About this exercise: Somewhere below is a line with "ws.any (fun w" and, later, a line with "theorem pvSelfSet_eq : pvSelfSet"; repeat those two lines and all the lines between them, exactly as they are.

======== Data

theorem QN_true (sets : List (List Int)) :
    ((combosB (PySem.List.pyRange 0 (sets.length : Int) 1) (sets.length : Int)).any
      (fun c => PySem.Set.equal (unionC sets c)
        (sets.foldl (fun un s => PySem.Set.union un s) PySem.Set.empty))) = true := by
  rw [List.any_eq_true]
  set R := PySem.List.pyRange 0 (sets.length : Int) 1 with hR
  refine ⟨R, (mem_combosB R _ R (Int.natCast_nonneg _)).2
      ⟨List.Sublist.refl _, by simp [hR, PySem.List.length_pyRange_one]⟩, ?_⟩
  rw [checkB_iff]
  intro y
  rw [show (sets.foldl (fun un s => PySem.Set.union un s) PySem.Set.empty)
      = sets.foldl (fun u a => PySem.Set.union u (id a)) PySem.Set.empty from rfl,
    mem_foldl_union]
  simp only [PySem.Set.empty, List.not_mem_nil, false_or, id]
  constructor
  · rintro ⟨s, hs, hys⟩
    obtain ⟨n, hn, rfl⟩ := List.mem_iff_getElem.1 hs
    refine ⟨(n : Int), ?_, ?_⟩
    · simp [hR, PySem.List.mem_pyRange_one]; omega
    · rw [PySem.List.pyGetD_natCast, List.getD_eq_getElem _ _ (by simpa using hn)]
      exact hys
  · rintro ⟨i, hi, hyi⟩
    rw [hR, PySem.List.mem_pyRange_one] at hi
    have h0 : i = ((i.toNat : Nat) : Int) := by omega
    rw [h0, PySem.List.pyGetD_natCast,
      List.getD_eq_getElem _ _ (show i.toNat < sets.length by omega)] at hyi
    exact ⟨sets[i.toNat], List.getElem_mem _, hyi⟩

theorem uniao_spec' : ∀ (sets : List (List Int)), uniao sets = uniao_alt sets := by
  intro sets
  unfold uniao uniao_alt
  simp only [PySem.List.len]
  set N : Int := (sets.length : Int) with hN
  set un := sets.foldl (fun u s => PySem.Set.union u s) PySem.Set.empty with hun
  have hpq : ∀ x ∈ PySem.List.pyRange 0 N 1,
      searchA (sets.length + 1) sets [] un x =
      ((combosB (PySem.List.pyRange 0 N 1) x).any
        (fun c => PySem.Set.equal (unionC sets c) un)) := by
    intro x hxmem
    rw [PySem.List.mem_pyRange_one] at hxmem
    have h1 := searchA_iff sets un x (sets.length + 1) [] (by simp) (by simp) (by omega)
    have h2 := exists_ext_iff_combo sets un x hxmem.1
    rw [Bool.eq_iff_iff, h1, List.any_eq_true]
    exact h2
  rw [find?_congr_mem _ _ _ hpq]
  rw [show N + 1 = N + 1 from rfl,
    PySem.List.pyRange_one_succ_right (by omega), List.find?_append]
  cases hfind : (PySem.List.pyRange 0 N 1).find?
      (fun k => (combosB (PySem.List.pyRange 0 N 1) k).any
        (fun c => PySem.Set.equal (unionC sets c) un)) with
  | some v => simp
  | none =>
    simp only [Option.or]
    rw [List.find?_cons]
    rw [show ((combosB (PySem.List.pyRange 0 N 1) N).any
        (fun c => PySem.Set.equal (unionC sets c) un)) = true from QN_true sets]

-- ===== VERDICT (by name: the statement is the Claim_ definition above) =====
theorem uniao_spec : Claim_equal_uniao := by
  intro sets _
  unfold Spec_uniao
  exact uniao_spec' sets
-- pv_equiv track=rewrite | github.com/Hurulprasetya/cybersense | preprocessing_utils.py | detect_target
-- ===== SOURCE A (Python) =====
-- def detect_target(text):
--     if not isinstance(text, str):
--         return "tidak_diketahui"
--
--     text = text.lower()
--     self_words = ['gue', 'gua', 'gw', 'aku', 'saya']
--     other_words = ['lo', 'lu', 'loe', 'kamu']
--     tokens = text.split()
--
--     if any(word in tokens for word in self_words):
--         return "diri_sendiri"
--     elif any(word in tokens for word in other_words):
--         return "orang_lain"
--     else:
--         return "tidak_diketahui"
-- ===== SOURCE B (Python) =====
-- def detect_target(text):
--     if not isinstance(text, str):
--         return "tidak_diketahui"
--     self_set = {'gue', 'gua', 'gw', 'aku', 'saya'}
--     other_set = {'lo', 'lu', 'loe', 'kamu'}
--     has_self = False
--     has_other = False
--     for tok in text.lower().split():
--         if tok in self_set:
--             has_self = True
--         elif tok in other_set:
--             has_other = True
--     if has_self:
--         return "diri_sendiri"
--     if has_other:
--         return "orang_lain"
--     return "tidak_diketahui"
-- ===== Notes on version B (the rewrite author's own statement) =====
-- stated objective: alternative
-- what changed: Replaces A's per-keyword scans of the token list (one membership scan per keyword for both keyword lists) with a single pass over the tokens maintaining two booleans, deciding self-priority after the loop.
import Mathlib
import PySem

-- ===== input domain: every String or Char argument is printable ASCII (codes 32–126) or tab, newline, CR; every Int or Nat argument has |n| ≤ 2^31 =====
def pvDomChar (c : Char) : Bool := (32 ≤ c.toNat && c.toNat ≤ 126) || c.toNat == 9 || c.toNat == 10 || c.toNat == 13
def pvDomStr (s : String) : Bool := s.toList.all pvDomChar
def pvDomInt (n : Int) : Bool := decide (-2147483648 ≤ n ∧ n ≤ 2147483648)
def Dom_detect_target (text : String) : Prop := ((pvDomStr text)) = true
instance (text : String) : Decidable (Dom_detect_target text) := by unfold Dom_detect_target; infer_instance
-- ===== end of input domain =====

-- B replaces A's per-keyword scans of the token list with one pass over the tokens
-- maintaining two booleans (objective: alternative decomposition, same result).

-- ===== PORT A =====
def detect_target (text : String) : String :=
  let t := PySem.Str.lower text
  let self_words : List String := ["gue", "gua", "gw", "aku", "saya"]
  let other_words : List String := ["lo", "lu", "loe", "kamu"]
  let tokens := PySem.Str.split₀ t
  if self_words.any (fun word => tokens.contains word) then "diri_sendiri"
  else if other_words.any (fun word => tokens.contains word) then "orang_lain"
  else "tidak_diketahui"

-- ===== PORT B =====
def pvSelfSet : PySem.Set String := PySem.Set.ofList ["gue", "gua", "gw", "aku", "saya"]
def pvOtherSet : PySem.Set String := PySem.Set.ofList ["lo", "lu", "loe", "kamu"]

def detect_target_alt (text : String) : String :=
  let flags := (PySem.Str.split₀ (PySem.Str.lower text)).foldl
    (fun (p : Bool × Bool) tok =>
      if List.contains pvSelfSet tok then (true, p.2)
      else if List.contains pvOtherSet tok then (p.1, true)
      else p)
    (false, false)
  if flags.1 then "diri_sendiri"
  else if flags.2 then "orang_lain"
  else "tidak_diketahui"

-- ===== PRECONDITION & SPEC =====
def Spec_detect_target (text : String) (out : String) : Prop := out = detect_target_alt text
instance (text : String) (out : String) : Decidable (Spec_detect_target text out) := by unfold Spec_detect_target; infer_instance

-- ===== CLAIM (what is proved, stated in full; the proofs are below) =====
def Claim_equal_detect_target : Prop := ∀ (text : String), Dom_detect_target text → Spec_detect_target text (detect_target text)

-- ===== LEMMAS AND PROOFS =====

-- The one-pass fold computes exactly "some token is a self word / other word"
-- (for disjoint keyword lists, as here).
theorem pv_fold_flags (S O tokens : List String)
    (hdisj : ∀ x, x ∈ S → x ∉ O) (a b : Bool) :
    tokens.foldl
      (fun (p : Bool × Bool) tok =>
        if S.contains tok then (true, p.2)
        else if O.contains tok then (p.1, true)
        else p)
      (a, b)
    = (a || tokens.any (fun tok => S.contains tok),
       b || tokens.any (fun tok => O.contains tok)) := by
  induction tokens generalizing a b with
  | nil => simp
  | cons t ts ih =>
    by_cases hs : S.contains t = true
    · have hno : O.contains t = false := by
        have := hdisj t (by simpa using hs)
        simpa using this
      rw [List.foldl_cons, if_pos hs, ih, List.any_cons, List.any_cons, hs, hno]
      simp
    · by_cases ho : O.contains t = true
      · rw [List.foldl_cons, if_neg hs, if_pos ho, ih, List.any_cons, List.any_cons, ho]
        simp only [Bool.not_eq_true] at hs
        rw [hs]
        simp
      · rw [List.foldl_cons, if_neg hs, if_neg ho, ih, List.any_cons, List.any_cons]
        simp only [Bool.not_eq_true] at hs ho
        rw [hs, ho]
        simp

-- "some keyword occurs among the tokens" = "some token is a keyword".
theorem pv_any_comm (ws tokens : List String) :
    ws.any (fun w => tokens.contains w) = tokens.any (fun t => ws.contains t) := by
  rw [Bool.eq_iff_iff]
  simp only [List.any_eq_true, List.contains_iff_mem]
  tauto

theorem pvSelfSet_eq : pvSelfSet = ["gue", "gua", "gw", "aku", "saya"] := by decide
theorem pvOtherSet_eq : pvOtherSet = ["lo", "lu", "loe", "kamu"] := by decide

theorem detect_target_eq (text : String) :
    detect_target text = detect_target_alt text := by
  simp only [detect_target, detect_target_alt, pvSelfSet_eq, pvOtherSet_eq]
  rw [pv_fold_flags _ _ _ (by decide)]
  simp only [Bool.false_or]
  rw [pv_any_comm, pv_any_comm (ws := ["lo", "lu", "loe", "kamu"])]

-- ===== VERDICT (by name: the statement is the Claim_ definition above) =====
theorem detect_target_spec : Claim_equal_detect_target := by
  intro text _
  unfold Spec_detect_target
  exact detect_target_eq text
-- ===== CLAIM (what is proved, stated in full; the proofs are below) =====
def Claim_equal_get_substrs : Prop := ∀ (s : String), Dom_get_substrs s → Pre_get_substrs s → Spec_get_substrs s (get_substrs s)

-- ===== LEMMAS AND PROOFS =====

-- the value-level step of A's inner loop (the substring already computed)
def pvStep (cur : List String) (sub : String) : List String :=
  if cur.length ≤ 0 then [sub]
  else
    let idx := PySem.List.bisectRight cur sub
    if PySem.List.pyGetD cur ((idx : Int) - 1) "" ≠ sub then
      PySem.List.insert cur (idx : Int) sub
    else cur

-- the substrings of length L in A's scan order
def pvSubs (s : String) (L : Int) : List String :=
  (PySem.List.pyRange 0 (PySem.Str.len s + 1 - L) 1).map
    (fun i => PySem.Str.slice s (some i) (some (i + L)))

def pvGroupRes (s : String) (L : Int) : List String := (pvSubs s L).foldl pvStep []

-- all substrings in B's scan order
def pvAll (s : String) : List String :=
  (PySem.List.pyRange 0 (PySem.Str.len s) 1).flatMap (fun i =>
    (PySem.List.pyRange (i + 1) (PySem.Str.len s + 1) 1).map
      (fun j => PySem.Str.slice s (some i) (some j)))

-- the sort key of B, as one lexicographic key
def pvLexKey (x : String) : Lex (Int × String) := toLex (PySem.Str.len x, x)

theorem pvSetD_append (xs : List (List String)) (x v : List String) :
    PySem.List.pySetD (xs ++ [x]) (-1) v = xs ++ [v] := by
  simp [PySem.List.pySetD, PySem.List.pySet?, PySem.List.pyIdx?]

theorem pvInnerStep (s : String) (L : Int) (front : List (List String)) (last : List String) (i : Int) :
    get_substrs_inner s L (front ++ [last]) i
      = front ++ [pvStep last (PySem.Str.slice s (some i) (some (i + L)))] := by
  simp only [get_substrs_inner, pvStep, PySem.List.pyGetD_neg_one_append_singleton, pvSetD_append]
  split_ifs <;> simp

theorem pvInner_append (s : String) (L : Int) (lst : List Int) :
    ∀ (front : List (List String)) (last : List String),
      lst.foldl (get_substrs_inner s L) (front ++ [last]) =
        front ++ [lst.foldl (fun cur i => pvStep cur (PySem.Str.slice s (some i) (some (i + L)))) last] := by
  induction lst with
  | nil => intro front last; simp
  | cons a t ih =>
    intro front last
    rw [List.foldl_cons, pvInnerStep, ih, List.foldl_cons]

theorem pvInsert_natCast (xs : List String) (k : Nat) (v : String) (h : k ≤ xs.length) :
    PySem.List.insert xs (k : Int) v = xs.take k ++ v :: xs.drop k := by
  have h1 : (min (k : Int) xs.length) = (k : Int) := by omega
  have h2 : ¬((k : Int) < 0) := by omega
  simp [PySem.List.insert, PySem.List.sliceIndices, h1, h2]

-- bisect_right spec over String (the PySem lemma is stated for Int lists only)
theorem pvBisectLoop_spec (xs : List String) (x : String)
    (hs : xs.Pairwise (· ≤ ·)) :
    ∀ (fuel lo hi : Nat), lo ≤ hi → hi ≤ xs.length → hi - lo ≤ fuel →
      (∀ (j : Nat) (hj : j < xs.length), j < lo → xs[j] ≤ x) →
      (∀ (j : Nat) (hj : j < xs.length), hi ≤ j → x < xs[j]) →
      lo ≤ PySem.List.bisectRightLoop xs x fuel lo hi ∧
      PySem.List.bisectRightLoop xs x fuel lo hi ≤ hi ∧
      (∀ (j : Nat) (hj : j < xs.length), j < PySem.List.bisectRightLoop xs x fuel lo hi → xs[j] ≤ x) ∧
      (∀ (j : Nat) (hj : j < xs.length), PySem.List.bisectRightLoop xs x fuel lo hi ≤ j → x < xs[j]) := by
  have hmono : ∀ (i j : Nat) (hi' : i < xs.length) (hj : j < xs.length), i ≤ j → xs[i] ≤ xs[j] := by
    intro i j hi' hj hij
    rcases Nat.eq_or_lt_of_le hij with rfl | hlt
    · exact le_refl _
    · exact List.pairwise_iff_getElem.mp hs i j hi' hj hlt
  intro fuel
  induction fuel with
  | zero =>
    intro lo hi h1 h2 h3 hlow hhigh
    rw [PySem.List.bisectRightLoop.eq_1]
    exact ⟨le_refl _, h1, fun j hj hlt => hlow j hj hlt, fun j hj hle => hhigh j hj (by omega)⟩
  | succ n ih =>
    intro lo hi h1 h2 h3 hlow hhigh
    rw [PySem.List.bisectRightLoop.eq_2]
    by_cases hlt : lo < hi
    · rw [if_pos hlt]
      have hmid : (lo + hi) / 2 < xs.length := by omega
      rw [List.getElem?_eq_getElem hmid]
      dsimp only
      by_cases hxy : x < xs[(lo + hi) / 2]
      · rw [if_pos hxy]
        exact (ih lo ((lo + hi) / 2) (by omega) (by omega) (by omega) hlow
          (fun j hj hle => lt_of_lt_of_le hxy (hmono _ _ hmid hj hle))).imp id
          (fun h => ⟨by omega, h.2⟩)
      · rw [if_neg hxy]
        have hy : xs[(lo + hi) / 2] ≤ x := not_lt.mp hxy
        exact (ih ((lo + hi) / 2 + 1) hi (by omega) h2 (by omega)
          (fun j hj hjlt => le_trans (hmono _ _ hj hmid (by omega)) hy) hhigh).imp
          (fun h => by omega) id
    · rw [if_neg hlt]
      exact ⟨le_refl _, h1, fun j hj hjlt => hlow j hj hjlt, fun j hj hle => hhigh j hj (by omega)⟩

theorem pvBisect_spec (xs : List String) (x : String) (hs : xs.Pairwise (· ≤ ·)) :
    PySem.List.bisectRight xs x ≤ xs.length ∧
    (∀ (j : Nat) (hj : j < xs.length), j < PySem.List.bisectRight xs x → xs[j] ≤ x) ∧
    (∀ (j : Nat) (hj : j < xs.length), PySem.List.bisectRight xs x ≤ j → x < xs[j]) := by
  have h := pvBisectLoop_spec xs x hs xs.length 0 xs.length (by omega) (by omega) (by omega)
    (by omega) (fun j hj hle => by omega)
  exact ⟨h.2.1, h.2.2.1, h.2.2.2⟩

theorem pvMem_drop (xs : List String) (k : Nat) (b : String) (hb : b ∈ xs.drop k) :
    ∃ j, k ≤ j ∧ ∃ h : j < xs.length, xs[j] = b := by
  rw [List.mem_iff_getElem] at hb
  obtain ⟨m, hm, he⟩ := hb
  exact ⟨k + m, by omega, by rw [List.length_drop] at hm; omega, by rw [← he, List.getElem_drop]⟩

theorem pvMem_take (xs : List String) (k : Nat) (b : String) (hb : b ∈ xs.take k) :
    ∃ j, j < k ∧ ∃ h : j < xs.length, xs[j] = b := by
  rw [List.mem_iff_getElem] at hb
  obtain ⟨m, hm, he⟩ := hb
  rw [List.length_take] at hm
  exact ⟨m, by omega, by omega, by rw [← he, List.getElem_take]⟩
-- pv_equiv track=rewrite | github.com/Zakrajsk/Racunalnistvo_1 | 8_vaje/kovanci_v_trikotniku.py | optimalna_pot
-- ===== SOURCE A (Python) =====
-- def vsota(trikotnik):
--     '''vrne optimalno pot zapisano v podseznamih'''
--     pot = [[' ' for i in range(j+1)] for j in range(len(trikotnik)-1)]
--     for i in range(len(trikotnik) - 2, -1, -1):
--         for j in range(i+1):
--             trikotnik[i][j] = max(
--                 trikotnik[i][j]+trikotnik[i + 1][j], trikotnik[i][j] + trikotnik[i + 1][j + 1])
--             pot[i][j] = 'levo' if trikotnik[i + 1][j] > trikotnik[i + 1][j + 1] else 'desno'
--     return pot
--
-- def optimalna_pot(trikotnik):
--     '''vrne opis optimalne poti z nizoma 'levo', 'desno' '''
--     pot = vsota(trikotnik)
--     optimalna_pot = list()
--     j = 0
--     for i in range(len(pot)):
--         if pot[i][j] == 'levo':
--             optimalna_pot.append('levo')
--         if pot[i][j] == 'desno':
--             j += 1
--             optimalna_pot.append('desno')
--     return optimalna_pot
-- ===== SOURCE B (Python) =====
-- def optimalna_pot(trikotnik):
--     '''vrne opis optimalne poti z nizoma 'levo', 'desno' '''
--     # One bottom-up pass carrying (best sum, best path) pairs per cell; the path
--     # itself is built during the DP, so there is no direction grid, no in-place
--     # mutation and no separate top-down trace. Tie-break: strict '>' picks
--     # 'levo', otherwise 'desno', exactly as the original comparison of the two
--     # finished child sums.
--     n = len(trikotnik)
--     if n <= 1:
--         return []
--     best = [(trikotnik[n - 1][j], []) for j in range(n)]
--     for i in range(n - 2, -1, -1):
--         best = [
--             (trikotnik[i][j] + best[j][0], ['levo'] + best[j][1])
--             if best[j][0] > best[j + 1][0]
--             else (trikotnik[i][j] + best[j + 1][0], ['desno'] + best[j + 1][1])
--             for j in range(i + 1)
--         ]
--     return best[0][1]
-- ===== Notes on version B (the rewrite author's own statement) =====
-- stated objective: alternative
-- what changed: B replaces A's two-phase scheme (in-place bottom-up DP that also fills a separate 'levo'/'desno' direction grid, followed by a top-down pointer trace over that grid) by a single bottom-up pass over (best sum, best path) pairs: each cell carries its optimal downward path, built during the DP itself, and the answer is read off the apex with no mutation, no direction grid and no trace phase.
import Mathlib
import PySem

================

Written answer:
    ws.any (fun w => tokens.contains w) = tokens.any (fun t => ws.contains t) := by
  rw [Bool.eq_iff_iff]
  simp only [List.any_eq_true, List.contains_iff_mem]
  tauto

theorem pvSelfSet_eq : pvSelfSet = ["gue", "gua", "gw", "aku", "saya"] := by decide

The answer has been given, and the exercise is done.